_WHAT YOU ARE ASKED TO DO_
Reproduce, exactly and in full, only the lines below from the one containing "def batch_queryset (queryset" through the one containing "def Spec_batch_queryset (queryset".

____

-- pv_equiv track=rewrite | github.com/HXSecurity/DongTai | iast/utils.py | batch_queryset
-- ===== SOURCE A (Python) =====
-- def batch_queryset(queryset, batch_size=1):
--     iter_ = 0
--     while True:
--         queryset_ = list(queryset[iter_:iter_ + 1])
--         iter_ += 1
--         if not queryset_:
--             break
--         else:
--             yield queryset_[0]
-- ===== SOURCE B (Python) =====
-- def batch_queryset(queryset, batch_size=1):
--     # A's per-item slicing just walks the whole sequence one element at a
--     # time (batch_size is never used); a single direct iteration yields the
--     # exact same elements in the same order without any slice copies.
--     for item in queryset:
--         yield item
-- ===== Notes on version B (the rewrite author's own statement) =====
-- stated objective: simpler
-- what changed: A walks the sequence by issuing a one-element slice query per index in a while-True loop (and never uses batch_size); B replaces that with a single direct for-loop over the queryset, yielding each item, with no index bookkeeping and no slice copies.
import Mathlib
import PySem

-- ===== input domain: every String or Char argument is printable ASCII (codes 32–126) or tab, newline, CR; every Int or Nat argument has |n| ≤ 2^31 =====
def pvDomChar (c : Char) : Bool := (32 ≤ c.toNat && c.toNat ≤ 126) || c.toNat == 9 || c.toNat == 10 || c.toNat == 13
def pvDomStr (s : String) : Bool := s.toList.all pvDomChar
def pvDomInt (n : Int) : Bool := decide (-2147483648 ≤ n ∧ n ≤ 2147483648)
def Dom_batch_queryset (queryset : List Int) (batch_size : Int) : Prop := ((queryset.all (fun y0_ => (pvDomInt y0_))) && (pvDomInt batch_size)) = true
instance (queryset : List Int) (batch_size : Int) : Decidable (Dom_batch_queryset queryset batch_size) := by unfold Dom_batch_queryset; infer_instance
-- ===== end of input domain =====

-- B replaces A's per-index one-element slice loop by a single direct iteration over the list (simpler; same yielded elements; batch_size is unused by both).


-- ===== PORT A =====
-- the while-True loop: queryset_ = list(queryset[iter_:iter_+1]); iter_ += 1; break when empty, else yield queryset_[0].
-- iter_ starts at 0 and only ever increments, so it is carried as a Nat cast to Int at the slice.
def batch_queryset_go (queryset : List Int) (iter_ : Nat) : List Int :=
  let queryset_ := PySem.List.slice queryset (some (iter_ : Int)) (some ((iter_ : Int) + 1))
  if h : queryset_ = [] then []
  else queryset_.head h :: batch_queryset_go queryset (iter_ + 1)
termination_by queryset.length - iter_
decreasing_by
  have h1 : PySem.List.slice queryset (some (iter_ : Int)) (some ((iter_ : Int) + 1))
      = (queryset.drop iter_).take 1 := by
    have := PySem.List.slice_natCast_add (xs := queryset) (j := iter_) (n := 1)
    simpa using this
  have h2 : (queryset.drop iter_).take 1 ≠ [] := by rw [← h1]; exact h
  have h3 : queryset.drop iter_ ≠ [] := by
    intro hnil; exact h2 (by simp [hnil])
  have h4 : iter_ < queryset.length := by
    by_contra hge
    exact h3 (List.drop_eq_nil_of_le (by omega))
  omega

def batch_queryset (queryset : List Int) (batch_size : Int) : List Int :=
  batch_queryset_go queryset 0

-- ===== PORT B =====
-- 'for item in queryset: yield item' — direct structural iteration.
def batch_queryset_alt_go (queryset : List Int) : List Int :=
  match queryset with
  | [] => []
  | item :: rest => item :: batch_queryset_alt_go rest

def batch_queryset_alt (queryset : List Int) (batch_size : Int) : List Int :=
  batch_queryset_alt_go queryset

-- ===== PRECONDITION & SPEC =====
def Spec_batch_queryset (queryset : List Int) (batch_size : Int) (out : List Int) : Prop := out = batch_queryset_alt queryset batch_size
instance (queryset : List Int) (batch_size : Int) (out : List Int) : Decidable (Spec_batch_queryset queryset batch_size out) := by unfold Spec_batch_queryset; infer_instance

-- ===== CLAIM (what is proved, stated in full; the proofs are below) =====
def Claim_equal_batch_queryset : Prop := ∀ (queryset : List Int) (batch_size : Int), Dom_batch_queryset queryset batch_size → Spec_batch_queryset queryset batch_size (batch_queryset queryset batch_size)

-- ===== LEMMAS AND PROOFS =====
theorem batch_queryset_go_eq_drop (queryset : List Int) (iter_ : Nat) :
    batch_queryset_go queryset iter_ = queryset.drop iter_ := by
  by_cases hlt : iter_ < queryset.length
  · have h1 : PySem.List.slice queryset (some (iter_ : Int)) (some ((iter_ : Int) + 1))
        = (queryset.drop iter_).take 1 := by
      have := PySem.List.slice_natCast_add (xs := queryset) (j := iter_) (n := 1)
      simpa using this
    have hne : (queryset.drop iter_).take 1 ≠ [] := by
      have : queryset.drop iter_ ≠ [] := by
        intro hnil
        have := List.drop_eq_nil_iff.mp hnil
        omega
      cases hd : queryset.drop iter_ with
      | nil => exact absurd hd this
      | cons a t => simp
    rw [batch_queryset_go]
    simp only [h1]
    rw [dif_neg hne]
    have ih := batch_queryset_go_eq_drop queryset (iter_ + 1)
    rw [ih]
    have hdropne : queryset.drop iter_ ≠ [] := by
      intro hnil; exact hne (by simp [hnil])
    obtain ⟨a, t, hd⟩ := List.exists_cons_of_ne_nil hdropne
    have hdrop : queryset.drop (iter_ + 1) = t := by
      have h5 : queryset.drop (iter_ + 1) = (queryset.drop iter_).drop 1 := by
        rw [List.drop_drop]
      rw [h5, hd]; simp
    simp [hd, hdrop]
  · have hnil : queryset.drop iter_ = [] := List.drop_eq_nil_of_le (by omega)
    have h1 : PySem.List.slice queryset (some (iter_ : Int)) (some ((iter_ : Int) + 1))
        = (queryset.drop iter_).take 1 := by
      have := PySem.List.slice_natCast_add (xs := queryset) (j := iter_) (n := 1)
      simpa using this
    rw [batch_queryset_go]
    simp [h1, hnil]
termination_by queryset.length - iter_
decreasing_by omega

theorem batch_queryset_alt_go_eq (queryset : List Int) :
    batch_queryset_alt_go queryset = queryset := by
  induction queryset with
  | nil => rfl
  | cons a t ih => simp [batch_queryset_alt_go, ih]

-- ===== VERDICT (by name: the statement is the Claim_ definition above) =====
theorem batch_queryset_spec : Claim_equal_batch_queryset := by
  intro queryset batch_size _
  unfold Spec_batch_queryset batch_queryset batch_queryset_alt
  rw [batch_queryset_go_eq_drop, batch_queryset_alt_go_eq]
  simp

____

_OUTPUT OF THE TASK_
def batch_queryset (queryset : List Int) (batch_size : Int) : List Int :=
  batch_queryset_go queryset 0

-- ===== PORT B =====
-- 'for item in queryset: yield item' — direct structural iteration.
def batch_queryset_alt_go (queryset : List Int) : List Int :=
  match queryset with
  | [] => []
  | item :: rest => item :: batch_queryset_alt_go rest

def batch_queryset_alt (queryset : List Int) (batch_size : Int) : List Int :=
  batch_queryset_alt_go queryset

-- ===== PRECONDITION & SPEC =====
def Spec_batch_queryset (queryset : List Int) (batch_size : Int) (out : List Int) : Prop := out = batch_queryset_alt queryset batch_size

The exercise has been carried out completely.